* [Work order]:
Search the records below for the word "hmap", then return every line where it appears.

________

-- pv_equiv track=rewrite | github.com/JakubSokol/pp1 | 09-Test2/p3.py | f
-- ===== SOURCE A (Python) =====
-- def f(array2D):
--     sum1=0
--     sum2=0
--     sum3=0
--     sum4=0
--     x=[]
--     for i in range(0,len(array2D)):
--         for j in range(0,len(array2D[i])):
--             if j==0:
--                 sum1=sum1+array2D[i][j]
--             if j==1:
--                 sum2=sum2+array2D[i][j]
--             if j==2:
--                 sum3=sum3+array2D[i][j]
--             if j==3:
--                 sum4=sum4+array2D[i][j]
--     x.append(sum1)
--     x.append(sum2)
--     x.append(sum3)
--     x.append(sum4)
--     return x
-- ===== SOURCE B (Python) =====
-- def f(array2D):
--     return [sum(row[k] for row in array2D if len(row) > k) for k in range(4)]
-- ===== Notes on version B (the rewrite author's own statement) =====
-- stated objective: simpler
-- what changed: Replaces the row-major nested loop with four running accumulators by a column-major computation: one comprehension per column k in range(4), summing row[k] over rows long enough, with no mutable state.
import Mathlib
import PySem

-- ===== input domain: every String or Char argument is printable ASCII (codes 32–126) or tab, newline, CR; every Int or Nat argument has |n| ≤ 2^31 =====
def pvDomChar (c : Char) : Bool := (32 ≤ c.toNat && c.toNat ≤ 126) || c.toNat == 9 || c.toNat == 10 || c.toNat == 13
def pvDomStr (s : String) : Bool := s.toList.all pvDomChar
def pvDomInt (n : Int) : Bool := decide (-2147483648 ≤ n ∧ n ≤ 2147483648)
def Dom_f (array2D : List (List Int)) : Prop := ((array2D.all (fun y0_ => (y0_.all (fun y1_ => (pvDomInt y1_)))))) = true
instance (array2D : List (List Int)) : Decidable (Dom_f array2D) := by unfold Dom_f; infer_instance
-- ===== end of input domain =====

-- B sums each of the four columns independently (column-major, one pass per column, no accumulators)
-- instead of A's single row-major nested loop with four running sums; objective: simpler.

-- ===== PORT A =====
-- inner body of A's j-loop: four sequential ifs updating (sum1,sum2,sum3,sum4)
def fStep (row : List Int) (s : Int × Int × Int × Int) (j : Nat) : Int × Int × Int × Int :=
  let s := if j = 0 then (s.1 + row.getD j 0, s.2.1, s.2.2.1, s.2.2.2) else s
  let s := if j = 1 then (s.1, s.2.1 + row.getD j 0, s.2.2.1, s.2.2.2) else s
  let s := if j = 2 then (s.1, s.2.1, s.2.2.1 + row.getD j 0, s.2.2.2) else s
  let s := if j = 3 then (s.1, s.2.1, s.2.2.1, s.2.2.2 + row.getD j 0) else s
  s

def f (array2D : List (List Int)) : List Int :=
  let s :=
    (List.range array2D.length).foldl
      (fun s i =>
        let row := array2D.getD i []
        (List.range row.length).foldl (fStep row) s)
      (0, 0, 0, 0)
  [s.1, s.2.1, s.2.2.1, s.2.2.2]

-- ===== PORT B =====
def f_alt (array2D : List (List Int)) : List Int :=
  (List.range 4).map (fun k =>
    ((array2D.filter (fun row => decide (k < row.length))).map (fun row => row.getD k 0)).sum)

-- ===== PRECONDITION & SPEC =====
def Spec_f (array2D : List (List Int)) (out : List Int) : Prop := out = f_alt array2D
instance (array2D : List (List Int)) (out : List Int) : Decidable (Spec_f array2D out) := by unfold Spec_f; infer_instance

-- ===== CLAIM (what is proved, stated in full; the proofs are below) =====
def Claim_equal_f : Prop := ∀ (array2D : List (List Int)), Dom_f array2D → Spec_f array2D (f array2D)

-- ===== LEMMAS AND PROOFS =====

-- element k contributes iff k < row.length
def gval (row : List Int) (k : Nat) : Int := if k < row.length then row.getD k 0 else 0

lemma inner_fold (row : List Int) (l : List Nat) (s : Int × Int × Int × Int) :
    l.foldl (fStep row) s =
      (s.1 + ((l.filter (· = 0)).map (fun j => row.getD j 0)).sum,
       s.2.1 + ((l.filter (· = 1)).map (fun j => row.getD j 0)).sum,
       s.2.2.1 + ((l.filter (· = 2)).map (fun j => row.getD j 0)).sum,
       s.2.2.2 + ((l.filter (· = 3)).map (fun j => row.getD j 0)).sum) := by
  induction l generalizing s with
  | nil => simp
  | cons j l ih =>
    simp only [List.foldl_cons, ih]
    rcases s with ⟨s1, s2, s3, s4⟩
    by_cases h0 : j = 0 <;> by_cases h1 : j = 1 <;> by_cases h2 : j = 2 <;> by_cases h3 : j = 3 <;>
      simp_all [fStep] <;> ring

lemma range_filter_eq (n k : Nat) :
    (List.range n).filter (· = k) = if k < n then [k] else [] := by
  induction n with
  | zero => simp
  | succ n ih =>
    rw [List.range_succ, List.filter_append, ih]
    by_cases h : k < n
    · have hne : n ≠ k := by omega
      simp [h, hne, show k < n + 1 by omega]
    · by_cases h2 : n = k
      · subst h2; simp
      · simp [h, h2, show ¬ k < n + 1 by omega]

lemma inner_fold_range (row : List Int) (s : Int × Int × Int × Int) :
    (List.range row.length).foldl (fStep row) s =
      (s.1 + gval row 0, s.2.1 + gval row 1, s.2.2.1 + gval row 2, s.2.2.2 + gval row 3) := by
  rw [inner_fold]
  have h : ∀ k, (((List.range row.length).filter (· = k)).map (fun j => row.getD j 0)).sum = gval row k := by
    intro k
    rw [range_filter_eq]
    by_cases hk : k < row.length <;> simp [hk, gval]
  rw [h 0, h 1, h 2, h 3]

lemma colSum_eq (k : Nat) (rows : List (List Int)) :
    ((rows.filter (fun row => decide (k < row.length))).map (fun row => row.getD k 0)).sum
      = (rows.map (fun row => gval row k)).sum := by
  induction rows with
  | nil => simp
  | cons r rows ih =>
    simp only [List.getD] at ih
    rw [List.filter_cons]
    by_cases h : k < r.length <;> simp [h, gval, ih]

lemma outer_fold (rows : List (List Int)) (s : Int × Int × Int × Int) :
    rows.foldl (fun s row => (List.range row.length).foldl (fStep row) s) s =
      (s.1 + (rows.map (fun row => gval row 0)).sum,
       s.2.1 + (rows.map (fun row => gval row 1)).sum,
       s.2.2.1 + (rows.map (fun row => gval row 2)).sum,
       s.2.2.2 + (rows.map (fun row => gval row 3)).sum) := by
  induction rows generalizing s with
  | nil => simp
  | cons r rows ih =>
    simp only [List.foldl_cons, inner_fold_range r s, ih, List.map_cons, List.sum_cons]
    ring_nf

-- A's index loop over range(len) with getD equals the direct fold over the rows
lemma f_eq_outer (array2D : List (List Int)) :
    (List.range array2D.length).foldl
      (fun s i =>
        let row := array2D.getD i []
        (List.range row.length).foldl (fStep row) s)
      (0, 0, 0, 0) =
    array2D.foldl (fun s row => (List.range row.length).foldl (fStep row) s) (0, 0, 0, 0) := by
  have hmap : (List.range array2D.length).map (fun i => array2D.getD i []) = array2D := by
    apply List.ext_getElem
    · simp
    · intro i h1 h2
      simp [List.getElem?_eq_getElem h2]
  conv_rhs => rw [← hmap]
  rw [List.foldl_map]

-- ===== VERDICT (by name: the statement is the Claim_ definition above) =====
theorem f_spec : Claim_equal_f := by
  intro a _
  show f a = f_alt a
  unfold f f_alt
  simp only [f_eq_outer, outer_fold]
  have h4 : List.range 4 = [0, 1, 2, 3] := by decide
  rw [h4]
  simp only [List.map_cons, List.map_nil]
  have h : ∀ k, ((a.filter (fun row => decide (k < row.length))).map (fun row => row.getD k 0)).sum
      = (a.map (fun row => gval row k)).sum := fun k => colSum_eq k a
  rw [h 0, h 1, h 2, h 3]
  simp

________

* [Written solution]:
  have hmap : (List.range array2D.length).map (fun i => array2D.getD i []) = array2D := by
  conv_rhs => rw [← hmap]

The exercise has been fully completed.